Task item:
Give the number of lines in the data below that contain "prefix", and only that number.

Collected data:
== Segment start ==

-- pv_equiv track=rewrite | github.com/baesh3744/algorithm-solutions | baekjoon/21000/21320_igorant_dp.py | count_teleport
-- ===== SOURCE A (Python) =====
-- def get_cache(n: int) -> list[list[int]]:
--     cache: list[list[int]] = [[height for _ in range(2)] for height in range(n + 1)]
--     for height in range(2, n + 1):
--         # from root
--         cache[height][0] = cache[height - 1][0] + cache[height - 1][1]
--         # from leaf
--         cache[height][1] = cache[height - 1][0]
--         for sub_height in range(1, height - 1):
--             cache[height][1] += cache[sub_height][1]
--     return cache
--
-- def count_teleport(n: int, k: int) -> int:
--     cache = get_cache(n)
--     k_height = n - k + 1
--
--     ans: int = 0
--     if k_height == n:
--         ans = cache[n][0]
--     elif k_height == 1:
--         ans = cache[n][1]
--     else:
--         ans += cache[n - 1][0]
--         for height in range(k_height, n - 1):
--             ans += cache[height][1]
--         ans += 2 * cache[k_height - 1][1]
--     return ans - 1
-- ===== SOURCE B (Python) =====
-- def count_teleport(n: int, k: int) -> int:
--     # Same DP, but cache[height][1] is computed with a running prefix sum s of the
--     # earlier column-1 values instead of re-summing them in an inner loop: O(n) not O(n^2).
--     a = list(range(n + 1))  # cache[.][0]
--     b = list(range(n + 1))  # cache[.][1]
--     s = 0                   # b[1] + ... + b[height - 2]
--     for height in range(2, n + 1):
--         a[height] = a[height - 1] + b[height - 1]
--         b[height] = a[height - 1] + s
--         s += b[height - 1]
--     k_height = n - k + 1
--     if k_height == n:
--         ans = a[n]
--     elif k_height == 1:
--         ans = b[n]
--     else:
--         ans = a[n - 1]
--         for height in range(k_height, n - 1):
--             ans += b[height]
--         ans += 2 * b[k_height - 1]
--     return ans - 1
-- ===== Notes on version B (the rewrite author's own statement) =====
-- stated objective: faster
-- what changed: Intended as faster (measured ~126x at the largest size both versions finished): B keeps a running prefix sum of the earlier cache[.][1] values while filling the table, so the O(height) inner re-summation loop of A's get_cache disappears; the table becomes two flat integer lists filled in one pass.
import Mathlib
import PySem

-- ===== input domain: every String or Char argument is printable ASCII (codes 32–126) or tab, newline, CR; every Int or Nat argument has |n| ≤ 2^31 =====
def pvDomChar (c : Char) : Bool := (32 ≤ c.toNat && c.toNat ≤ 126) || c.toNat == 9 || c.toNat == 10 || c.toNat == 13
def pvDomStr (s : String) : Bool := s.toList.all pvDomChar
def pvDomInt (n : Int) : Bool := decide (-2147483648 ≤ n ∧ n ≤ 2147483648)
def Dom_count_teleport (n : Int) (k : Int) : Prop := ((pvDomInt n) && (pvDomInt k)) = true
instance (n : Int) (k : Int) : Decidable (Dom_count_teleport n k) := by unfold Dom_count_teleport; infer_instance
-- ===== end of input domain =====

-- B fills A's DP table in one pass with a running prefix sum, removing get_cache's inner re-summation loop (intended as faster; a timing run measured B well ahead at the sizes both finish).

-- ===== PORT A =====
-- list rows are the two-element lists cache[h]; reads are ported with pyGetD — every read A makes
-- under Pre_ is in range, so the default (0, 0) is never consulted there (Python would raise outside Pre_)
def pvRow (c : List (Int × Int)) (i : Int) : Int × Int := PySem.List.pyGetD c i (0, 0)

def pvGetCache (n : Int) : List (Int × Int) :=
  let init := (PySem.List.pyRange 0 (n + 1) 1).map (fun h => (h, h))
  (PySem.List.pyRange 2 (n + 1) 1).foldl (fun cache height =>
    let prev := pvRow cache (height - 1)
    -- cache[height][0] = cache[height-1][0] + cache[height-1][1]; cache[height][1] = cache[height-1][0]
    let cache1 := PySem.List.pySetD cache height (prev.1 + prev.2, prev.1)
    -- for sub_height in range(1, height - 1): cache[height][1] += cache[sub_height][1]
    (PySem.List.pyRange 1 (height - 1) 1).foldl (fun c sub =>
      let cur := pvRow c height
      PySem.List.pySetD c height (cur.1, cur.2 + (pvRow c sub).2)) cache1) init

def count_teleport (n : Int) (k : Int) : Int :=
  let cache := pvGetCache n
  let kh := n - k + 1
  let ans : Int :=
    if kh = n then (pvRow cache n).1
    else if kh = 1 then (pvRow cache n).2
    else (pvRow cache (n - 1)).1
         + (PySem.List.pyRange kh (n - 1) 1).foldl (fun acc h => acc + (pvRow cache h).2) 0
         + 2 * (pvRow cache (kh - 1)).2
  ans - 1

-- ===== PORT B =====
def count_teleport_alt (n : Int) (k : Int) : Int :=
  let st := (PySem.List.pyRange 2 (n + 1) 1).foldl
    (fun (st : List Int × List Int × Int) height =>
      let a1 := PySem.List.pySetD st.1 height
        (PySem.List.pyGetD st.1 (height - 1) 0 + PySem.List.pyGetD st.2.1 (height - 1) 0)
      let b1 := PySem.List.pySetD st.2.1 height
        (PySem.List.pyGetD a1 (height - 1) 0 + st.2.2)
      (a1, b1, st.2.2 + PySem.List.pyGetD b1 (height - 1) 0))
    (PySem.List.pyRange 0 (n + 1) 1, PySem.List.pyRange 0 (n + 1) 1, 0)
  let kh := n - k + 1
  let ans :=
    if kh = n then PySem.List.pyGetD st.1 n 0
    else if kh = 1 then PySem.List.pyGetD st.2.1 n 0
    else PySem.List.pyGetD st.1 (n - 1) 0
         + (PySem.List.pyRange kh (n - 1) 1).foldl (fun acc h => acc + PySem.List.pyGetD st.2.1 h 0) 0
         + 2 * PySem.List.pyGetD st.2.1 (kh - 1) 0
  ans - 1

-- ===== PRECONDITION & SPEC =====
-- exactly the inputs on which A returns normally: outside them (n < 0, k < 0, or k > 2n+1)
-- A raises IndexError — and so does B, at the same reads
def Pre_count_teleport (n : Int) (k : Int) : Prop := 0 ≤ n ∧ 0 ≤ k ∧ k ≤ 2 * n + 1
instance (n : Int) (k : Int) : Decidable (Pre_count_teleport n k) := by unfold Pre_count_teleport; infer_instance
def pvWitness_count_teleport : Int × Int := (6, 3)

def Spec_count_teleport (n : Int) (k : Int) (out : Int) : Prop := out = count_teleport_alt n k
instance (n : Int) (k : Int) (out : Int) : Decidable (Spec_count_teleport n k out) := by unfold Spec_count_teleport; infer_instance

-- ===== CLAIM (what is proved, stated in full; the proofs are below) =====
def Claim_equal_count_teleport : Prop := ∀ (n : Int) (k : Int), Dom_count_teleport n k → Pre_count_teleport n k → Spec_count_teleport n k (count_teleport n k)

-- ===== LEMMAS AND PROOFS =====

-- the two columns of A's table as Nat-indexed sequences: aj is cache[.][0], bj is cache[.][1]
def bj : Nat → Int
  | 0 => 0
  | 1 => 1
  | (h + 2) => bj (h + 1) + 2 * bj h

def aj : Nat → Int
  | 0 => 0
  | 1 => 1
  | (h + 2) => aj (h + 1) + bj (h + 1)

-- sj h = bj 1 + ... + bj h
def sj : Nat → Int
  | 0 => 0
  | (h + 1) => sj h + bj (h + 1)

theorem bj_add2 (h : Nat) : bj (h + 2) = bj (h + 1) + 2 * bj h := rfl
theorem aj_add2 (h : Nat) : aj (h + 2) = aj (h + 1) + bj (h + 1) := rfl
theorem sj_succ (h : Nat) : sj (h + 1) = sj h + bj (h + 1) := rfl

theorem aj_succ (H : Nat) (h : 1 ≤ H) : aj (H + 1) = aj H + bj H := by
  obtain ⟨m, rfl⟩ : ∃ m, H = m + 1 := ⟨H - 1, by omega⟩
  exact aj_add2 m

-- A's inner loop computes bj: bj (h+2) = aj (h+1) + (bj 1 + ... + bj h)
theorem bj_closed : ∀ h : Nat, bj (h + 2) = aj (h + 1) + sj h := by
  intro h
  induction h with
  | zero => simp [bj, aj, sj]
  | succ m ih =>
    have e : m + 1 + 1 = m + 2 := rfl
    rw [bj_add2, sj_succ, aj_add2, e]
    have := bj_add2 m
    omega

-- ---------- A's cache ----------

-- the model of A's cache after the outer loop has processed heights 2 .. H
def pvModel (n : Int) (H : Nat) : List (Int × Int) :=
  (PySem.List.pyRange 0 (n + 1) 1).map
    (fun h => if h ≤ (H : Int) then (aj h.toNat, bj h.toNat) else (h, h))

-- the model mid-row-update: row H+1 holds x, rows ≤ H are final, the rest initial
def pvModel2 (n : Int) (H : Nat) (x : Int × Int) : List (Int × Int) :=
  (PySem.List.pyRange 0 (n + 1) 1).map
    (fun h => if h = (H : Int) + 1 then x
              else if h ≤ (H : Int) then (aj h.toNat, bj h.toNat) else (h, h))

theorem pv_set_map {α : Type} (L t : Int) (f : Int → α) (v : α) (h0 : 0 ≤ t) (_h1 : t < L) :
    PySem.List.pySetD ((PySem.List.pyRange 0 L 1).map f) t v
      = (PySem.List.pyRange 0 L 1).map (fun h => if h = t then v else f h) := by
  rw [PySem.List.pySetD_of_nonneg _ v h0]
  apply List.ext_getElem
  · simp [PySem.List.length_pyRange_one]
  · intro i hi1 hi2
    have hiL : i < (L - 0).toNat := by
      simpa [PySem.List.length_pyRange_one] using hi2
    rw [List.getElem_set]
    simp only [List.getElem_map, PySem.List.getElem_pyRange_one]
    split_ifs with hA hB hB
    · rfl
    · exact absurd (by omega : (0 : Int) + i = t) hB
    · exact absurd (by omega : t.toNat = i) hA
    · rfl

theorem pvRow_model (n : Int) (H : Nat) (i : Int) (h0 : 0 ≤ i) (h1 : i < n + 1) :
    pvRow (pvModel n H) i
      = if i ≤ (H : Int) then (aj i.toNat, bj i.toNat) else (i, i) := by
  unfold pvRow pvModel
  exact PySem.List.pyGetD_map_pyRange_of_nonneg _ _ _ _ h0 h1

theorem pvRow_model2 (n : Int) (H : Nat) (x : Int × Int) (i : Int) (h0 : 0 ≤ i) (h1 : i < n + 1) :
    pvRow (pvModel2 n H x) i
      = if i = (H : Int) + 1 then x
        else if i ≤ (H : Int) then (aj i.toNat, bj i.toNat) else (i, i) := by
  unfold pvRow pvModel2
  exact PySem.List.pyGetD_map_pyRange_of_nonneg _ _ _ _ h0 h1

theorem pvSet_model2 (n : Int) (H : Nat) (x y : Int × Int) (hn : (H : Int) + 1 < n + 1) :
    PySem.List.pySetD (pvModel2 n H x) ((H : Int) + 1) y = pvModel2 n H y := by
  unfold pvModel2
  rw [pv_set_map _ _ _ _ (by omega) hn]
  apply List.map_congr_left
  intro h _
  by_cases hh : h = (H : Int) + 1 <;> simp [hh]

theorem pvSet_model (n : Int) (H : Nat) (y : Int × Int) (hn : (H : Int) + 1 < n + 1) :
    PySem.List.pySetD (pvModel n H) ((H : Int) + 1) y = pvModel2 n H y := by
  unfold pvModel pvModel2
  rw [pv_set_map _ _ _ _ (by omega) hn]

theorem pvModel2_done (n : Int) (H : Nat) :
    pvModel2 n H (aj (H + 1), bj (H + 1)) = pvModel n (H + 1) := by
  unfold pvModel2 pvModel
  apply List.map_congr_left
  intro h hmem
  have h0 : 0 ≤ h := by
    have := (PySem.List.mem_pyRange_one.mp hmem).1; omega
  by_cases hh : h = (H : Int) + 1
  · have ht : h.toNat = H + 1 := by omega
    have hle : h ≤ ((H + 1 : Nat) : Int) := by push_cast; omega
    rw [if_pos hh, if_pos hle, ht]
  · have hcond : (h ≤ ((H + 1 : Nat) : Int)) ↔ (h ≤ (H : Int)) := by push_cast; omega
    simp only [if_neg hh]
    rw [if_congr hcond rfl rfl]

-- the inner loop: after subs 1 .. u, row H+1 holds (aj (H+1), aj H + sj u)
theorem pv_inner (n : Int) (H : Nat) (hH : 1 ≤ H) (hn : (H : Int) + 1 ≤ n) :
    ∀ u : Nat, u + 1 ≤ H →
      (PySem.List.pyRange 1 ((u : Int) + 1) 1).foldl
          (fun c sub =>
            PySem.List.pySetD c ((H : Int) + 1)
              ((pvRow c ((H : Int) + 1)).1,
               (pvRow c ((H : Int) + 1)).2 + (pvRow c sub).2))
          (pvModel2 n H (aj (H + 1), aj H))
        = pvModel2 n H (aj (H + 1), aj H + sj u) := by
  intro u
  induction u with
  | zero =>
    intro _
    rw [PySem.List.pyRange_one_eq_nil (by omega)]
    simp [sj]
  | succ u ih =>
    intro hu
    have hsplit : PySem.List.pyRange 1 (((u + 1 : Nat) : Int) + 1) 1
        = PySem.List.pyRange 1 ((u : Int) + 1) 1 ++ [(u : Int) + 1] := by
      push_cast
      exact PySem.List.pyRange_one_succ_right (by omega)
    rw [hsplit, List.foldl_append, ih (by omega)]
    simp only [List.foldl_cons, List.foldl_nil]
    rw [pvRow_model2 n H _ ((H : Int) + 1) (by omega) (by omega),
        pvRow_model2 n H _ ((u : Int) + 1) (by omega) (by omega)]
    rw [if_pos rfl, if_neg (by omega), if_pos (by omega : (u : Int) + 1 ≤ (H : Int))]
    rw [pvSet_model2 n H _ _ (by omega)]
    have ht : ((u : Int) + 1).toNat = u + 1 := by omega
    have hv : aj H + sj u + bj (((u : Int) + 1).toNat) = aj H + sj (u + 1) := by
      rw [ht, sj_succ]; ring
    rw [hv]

== Segment end ==

Expected answer:
3